• Task details
Only one portion of the data is to be written out: from the line bearing "unfold stepA" through the line bearing "List.filter_map, List.map_map, List.map_map]". Write it exactly as it appears.

• Information shown

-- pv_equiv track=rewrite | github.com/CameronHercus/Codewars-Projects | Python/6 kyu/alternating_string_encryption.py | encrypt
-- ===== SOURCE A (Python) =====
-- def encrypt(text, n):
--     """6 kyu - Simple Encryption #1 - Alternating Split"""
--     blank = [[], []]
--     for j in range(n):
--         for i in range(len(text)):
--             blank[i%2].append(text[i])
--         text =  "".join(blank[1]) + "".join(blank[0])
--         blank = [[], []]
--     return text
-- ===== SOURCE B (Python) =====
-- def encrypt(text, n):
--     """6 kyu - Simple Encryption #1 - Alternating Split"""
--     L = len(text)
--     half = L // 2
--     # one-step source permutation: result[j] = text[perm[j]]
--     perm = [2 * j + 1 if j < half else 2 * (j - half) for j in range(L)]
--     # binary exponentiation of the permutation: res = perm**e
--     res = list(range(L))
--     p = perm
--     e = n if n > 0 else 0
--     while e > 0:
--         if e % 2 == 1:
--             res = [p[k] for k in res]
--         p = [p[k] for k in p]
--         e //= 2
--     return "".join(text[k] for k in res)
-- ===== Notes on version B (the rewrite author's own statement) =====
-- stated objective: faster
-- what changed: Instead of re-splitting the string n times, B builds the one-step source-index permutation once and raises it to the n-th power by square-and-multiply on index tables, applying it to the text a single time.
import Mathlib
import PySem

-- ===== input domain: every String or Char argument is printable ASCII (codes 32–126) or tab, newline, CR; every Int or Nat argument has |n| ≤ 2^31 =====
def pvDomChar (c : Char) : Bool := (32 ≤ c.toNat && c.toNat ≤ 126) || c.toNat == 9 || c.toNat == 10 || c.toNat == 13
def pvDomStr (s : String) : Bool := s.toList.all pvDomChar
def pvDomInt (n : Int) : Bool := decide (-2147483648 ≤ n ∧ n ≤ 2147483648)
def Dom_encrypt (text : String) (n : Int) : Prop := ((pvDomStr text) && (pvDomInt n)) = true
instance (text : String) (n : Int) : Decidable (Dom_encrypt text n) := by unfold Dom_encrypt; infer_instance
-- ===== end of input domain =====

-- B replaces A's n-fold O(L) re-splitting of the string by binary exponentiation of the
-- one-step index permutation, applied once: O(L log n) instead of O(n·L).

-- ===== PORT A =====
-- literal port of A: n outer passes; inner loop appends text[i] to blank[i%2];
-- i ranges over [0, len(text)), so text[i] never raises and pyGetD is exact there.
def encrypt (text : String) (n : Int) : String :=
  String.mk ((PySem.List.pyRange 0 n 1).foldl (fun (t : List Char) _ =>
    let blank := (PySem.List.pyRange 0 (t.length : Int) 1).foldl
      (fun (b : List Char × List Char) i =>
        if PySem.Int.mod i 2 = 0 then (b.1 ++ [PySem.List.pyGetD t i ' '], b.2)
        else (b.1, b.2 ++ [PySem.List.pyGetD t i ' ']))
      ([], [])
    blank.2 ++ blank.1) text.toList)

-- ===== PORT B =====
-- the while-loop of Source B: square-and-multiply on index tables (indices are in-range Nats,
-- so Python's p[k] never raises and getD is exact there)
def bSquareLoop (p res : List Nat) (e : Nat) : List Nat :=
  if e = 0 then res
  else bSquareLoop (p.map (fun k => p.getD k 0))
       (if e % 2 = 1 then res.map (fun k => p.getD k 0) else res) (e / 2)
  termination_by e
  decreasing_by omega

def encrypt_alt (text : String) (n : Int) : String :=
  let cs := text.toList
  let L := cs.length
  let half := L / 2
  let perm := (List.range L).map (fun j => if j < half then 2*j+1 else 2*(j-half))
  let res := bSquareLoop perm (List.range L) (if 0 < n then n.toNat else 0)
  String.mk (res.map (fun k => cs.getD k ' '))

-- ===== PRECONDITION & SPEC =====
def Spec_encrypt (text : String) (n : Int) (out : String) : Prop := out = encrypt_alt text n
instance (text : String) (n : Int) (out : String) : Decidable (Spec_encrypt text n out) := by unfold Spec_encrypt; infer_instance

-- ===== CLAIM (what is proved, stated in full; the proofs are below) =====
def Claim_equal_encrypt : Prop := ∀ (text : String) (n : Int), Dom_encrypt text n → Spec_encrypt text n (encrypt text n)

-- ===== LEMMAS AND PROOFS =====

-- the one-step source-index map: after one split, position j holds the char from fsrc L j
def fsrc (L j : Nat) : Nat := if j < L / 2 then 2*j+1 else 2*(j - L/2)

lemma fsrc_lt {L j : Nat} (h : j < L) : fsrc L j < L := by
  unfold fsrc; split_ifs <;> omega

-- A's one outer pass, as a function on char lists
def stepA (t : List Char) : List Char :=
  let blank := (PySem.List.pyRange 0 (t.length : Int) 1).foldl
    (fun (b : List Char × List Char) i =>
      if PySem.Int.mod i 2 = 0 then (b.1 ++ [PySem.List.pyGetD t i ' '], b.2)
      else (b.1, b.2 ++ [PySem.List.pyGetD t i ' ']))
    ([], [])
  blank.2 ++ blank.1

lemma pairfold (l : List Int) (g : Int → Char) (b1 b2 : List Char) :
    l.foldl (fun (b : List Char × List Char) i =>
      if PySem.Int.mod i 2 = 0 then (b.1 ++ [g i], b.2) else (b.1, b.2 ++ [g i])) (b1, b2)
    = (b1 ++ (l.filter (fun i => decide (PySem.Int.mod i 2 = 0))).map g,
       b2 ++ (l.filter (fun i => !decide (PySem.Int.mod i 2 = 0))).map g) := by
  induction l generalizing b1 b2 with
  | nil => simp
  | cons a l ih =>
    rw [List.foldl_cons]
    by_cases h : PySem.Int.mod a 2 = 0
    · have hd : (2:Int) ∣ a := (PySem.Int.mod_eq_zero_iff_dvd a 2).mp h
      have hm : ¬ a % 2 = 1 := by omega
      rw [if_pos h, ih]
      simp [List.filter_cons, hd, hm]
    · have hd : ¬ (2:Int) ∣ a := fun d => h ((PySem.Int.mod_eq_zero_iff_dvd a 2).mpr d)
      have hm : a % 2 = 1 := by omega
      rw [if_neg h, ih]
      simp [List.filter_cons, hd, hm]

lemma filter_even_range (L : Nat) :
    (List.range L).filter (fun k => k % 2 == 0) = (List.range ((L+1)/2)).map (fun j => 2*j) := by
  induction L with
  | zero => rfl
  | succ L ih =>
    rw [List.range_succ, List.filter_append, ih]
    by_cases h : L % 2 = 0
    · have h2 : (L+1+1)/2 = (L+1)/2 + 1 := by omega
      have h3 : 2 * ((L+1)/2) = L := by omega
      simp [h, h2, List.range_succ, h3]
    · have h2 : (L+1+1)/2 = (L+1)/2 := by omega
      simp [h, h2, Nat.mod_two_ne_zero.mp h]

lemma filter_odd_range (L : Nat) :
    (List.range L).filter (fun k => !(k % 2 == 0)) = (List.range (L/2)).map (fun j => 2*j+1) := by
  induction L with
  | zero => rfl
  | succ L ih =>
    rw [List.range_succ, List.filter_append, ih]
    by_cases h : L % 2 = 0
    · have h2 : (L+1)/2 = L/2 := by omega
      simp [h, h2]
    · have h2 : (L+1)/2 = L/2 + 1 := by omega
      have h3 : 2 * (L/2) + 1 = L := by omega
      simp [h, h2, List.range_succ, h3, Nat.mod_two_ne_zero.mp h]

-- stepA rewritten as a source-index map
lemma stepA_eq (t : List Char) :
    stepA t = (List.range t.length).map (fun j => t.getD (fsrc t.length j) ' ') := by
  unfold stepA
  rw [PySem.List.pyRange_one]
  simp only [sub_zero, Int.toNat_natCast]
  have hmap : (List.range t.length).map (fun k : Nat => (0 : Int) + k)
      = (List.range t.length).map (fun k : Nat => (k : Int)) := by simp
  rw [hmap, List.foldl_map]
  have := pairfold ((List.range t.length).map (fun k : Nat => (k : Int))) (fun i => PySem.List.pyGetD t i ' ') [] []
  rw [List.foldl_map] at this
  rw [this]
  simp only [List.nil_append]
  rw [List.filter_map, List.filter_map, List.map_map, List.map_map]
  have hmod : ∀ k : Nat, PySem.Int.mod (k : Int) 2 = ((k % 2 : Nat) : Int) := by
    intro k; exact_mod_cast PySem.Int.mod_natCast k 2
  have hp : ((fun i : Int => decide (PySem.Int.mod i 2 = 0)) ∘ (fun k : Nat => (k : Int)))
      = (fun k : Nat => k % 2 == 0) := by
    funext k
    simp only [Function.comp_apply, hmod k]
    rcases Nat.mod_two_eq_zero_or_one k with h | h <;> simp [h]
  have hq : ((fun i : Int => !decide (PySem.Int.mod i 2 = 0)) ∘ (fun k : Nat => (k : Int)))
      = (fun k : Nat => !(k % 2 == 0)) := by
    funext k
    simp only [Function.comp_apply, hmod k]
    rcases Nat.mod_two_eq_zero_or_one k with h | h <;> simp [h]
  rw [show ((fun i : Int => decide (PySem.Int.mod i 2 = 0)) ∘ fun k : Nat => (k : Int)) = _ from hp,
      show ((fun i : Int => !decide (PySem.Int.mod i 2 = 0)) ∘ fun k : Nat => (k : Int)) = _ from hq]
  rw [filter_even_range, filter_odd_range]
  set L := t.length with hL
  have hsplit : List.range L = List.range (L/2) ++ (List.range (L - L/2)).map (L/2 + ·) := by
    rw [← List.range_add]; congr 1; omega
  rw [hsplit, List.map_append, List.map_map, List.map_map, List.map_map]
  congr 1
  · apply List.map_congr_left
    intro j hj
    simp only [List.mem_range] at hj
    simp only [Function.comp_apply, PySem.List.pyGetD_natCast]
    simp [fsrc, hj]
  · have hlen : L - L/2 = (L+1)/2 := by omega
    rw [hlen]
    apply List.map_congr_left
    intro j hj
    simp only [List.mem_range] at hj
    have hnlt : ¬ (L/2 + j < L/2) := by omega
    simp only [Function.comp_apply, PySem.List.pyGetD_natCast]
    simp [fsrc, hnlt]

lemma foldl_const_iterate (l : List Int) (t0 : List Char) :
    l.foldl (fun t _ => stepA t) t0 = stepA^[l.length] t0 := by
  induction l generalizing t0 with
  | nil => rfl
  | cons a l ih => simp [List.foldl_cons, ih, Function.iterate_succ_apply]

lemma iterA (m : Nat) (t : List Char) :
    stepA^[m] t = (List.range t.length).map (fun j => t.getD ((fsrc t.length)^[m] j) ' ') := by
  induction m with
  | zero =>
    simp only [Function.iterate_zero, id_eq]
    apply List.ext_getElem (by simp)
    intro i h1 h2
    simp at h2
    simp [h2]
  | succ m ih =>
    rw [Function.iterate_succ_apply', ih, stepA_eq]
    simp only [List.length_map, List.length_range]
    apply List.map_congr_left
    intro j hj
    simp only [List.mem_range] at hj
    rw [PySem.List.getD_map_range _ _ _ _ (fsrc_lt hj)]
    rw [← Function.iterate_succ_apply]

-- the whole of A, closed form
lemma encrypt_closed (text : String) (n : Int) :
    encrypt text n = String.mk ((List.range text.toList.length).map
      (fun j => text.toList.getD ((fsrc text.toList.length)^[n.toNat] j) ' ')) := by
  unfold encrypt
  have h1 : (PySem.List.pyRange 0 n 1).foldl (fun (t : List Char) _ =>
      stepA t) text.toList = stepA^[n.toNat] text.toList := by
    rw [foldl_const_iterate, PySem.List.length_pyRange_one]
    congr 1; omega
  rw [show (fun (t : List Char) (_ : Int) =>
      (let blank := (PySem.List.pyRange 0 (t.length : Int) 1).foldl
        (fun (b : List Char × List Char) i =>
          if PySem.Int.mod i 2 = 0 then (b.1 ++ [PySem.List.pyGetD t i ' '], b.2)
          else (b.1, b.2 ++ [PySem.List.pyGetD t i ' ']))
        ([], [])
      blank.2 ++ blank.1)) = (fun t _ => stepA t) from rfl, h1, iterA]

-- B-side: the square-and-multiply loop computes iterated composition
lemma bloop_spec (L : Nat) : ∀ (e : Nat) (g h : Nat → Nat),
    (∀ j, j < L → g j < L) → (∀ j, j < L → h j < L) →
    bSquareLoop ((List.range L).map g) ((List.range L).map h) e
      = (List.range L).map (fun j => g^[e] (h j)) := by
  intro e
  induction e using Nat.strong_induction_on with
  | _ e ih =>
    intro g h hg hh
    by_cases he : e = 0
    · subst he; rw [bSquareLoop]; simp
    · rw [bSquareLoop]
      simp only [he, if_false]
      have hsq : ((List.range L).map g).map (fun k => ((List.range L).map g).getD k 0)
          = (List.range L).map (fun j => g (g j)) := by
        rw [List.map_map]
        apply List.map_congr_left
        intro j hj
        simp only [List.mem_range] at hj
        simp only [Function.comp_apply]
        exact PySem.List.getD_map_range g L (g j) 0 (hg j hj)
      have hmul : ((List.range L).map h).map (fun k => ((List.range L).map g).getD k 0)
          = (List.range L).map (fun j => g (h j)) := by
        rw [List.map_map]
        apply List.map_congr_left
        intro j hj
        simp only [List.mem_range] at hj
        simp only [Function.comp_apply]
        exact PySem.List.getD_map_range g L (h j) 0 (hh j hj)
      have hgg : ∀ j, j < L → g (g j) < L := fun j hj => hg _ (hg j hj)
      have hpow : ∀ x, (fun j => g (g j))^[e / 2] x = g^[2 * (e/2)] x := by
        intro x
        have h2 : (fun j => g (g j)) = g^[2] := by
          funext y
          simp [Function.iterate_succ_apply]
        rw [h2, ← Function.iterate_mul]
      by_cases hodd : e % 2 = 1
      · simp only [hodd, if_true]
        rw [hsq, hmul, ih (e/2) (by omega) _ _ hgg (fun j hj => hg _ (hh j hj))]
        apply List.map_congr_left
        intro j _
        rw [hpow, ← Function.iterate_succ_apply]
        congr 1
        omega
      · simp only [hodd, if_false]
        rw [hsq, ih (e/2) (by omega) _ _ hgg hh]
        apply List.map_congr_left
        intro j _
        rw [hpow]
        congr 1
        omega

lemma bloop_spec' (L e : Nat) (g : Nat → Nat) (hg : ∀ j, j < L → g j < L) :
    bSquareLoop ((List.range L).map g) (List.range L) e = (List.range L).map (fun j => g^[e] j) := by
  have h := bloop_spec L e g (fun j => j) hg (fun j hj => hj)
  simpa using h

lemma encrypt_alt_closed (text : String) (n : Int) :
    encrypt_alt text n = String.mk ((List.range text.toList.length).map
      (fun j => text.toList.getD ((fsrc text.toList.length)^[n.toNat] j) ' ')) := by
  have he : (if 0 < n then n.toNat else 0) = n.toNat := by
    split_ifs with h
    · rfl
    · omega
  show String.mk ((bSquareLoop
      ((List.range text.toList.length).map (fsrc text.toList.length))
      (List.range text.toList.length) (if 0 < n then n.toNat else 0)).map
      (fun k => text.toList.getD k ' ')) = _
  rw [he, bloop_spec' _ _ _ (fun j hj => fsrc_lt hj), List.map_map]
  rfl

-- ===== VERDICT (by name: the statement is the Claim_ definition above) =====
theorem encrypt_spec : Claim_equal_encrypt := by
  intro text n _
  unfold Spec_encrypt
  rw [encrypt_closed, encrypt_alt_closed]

• Written solution
  unfold stepA
  rw [PySem.List.pyRange_one]
  simp only [sub_zero, Int.toNat_natCast]
  have hmap : (List.range t.length).map (fun k : Nat => (0 : Int) + k)
      = (List.range t.length).map (fun k : Nat => (k : Int)) := by simp
  rw [hmap, List.foldl_map]
  have := pairfold ((List.range t.length).map (fun k : Nat => (k : Int))) (fun i => PySem.List.pyGetD t i ' ') [] []
  rw [List.foldl_map] at this
  rw [this]
  simp only [List.nil_append]
  rw [List.filter_map, List.filter_map, List.map_map, List.map_map]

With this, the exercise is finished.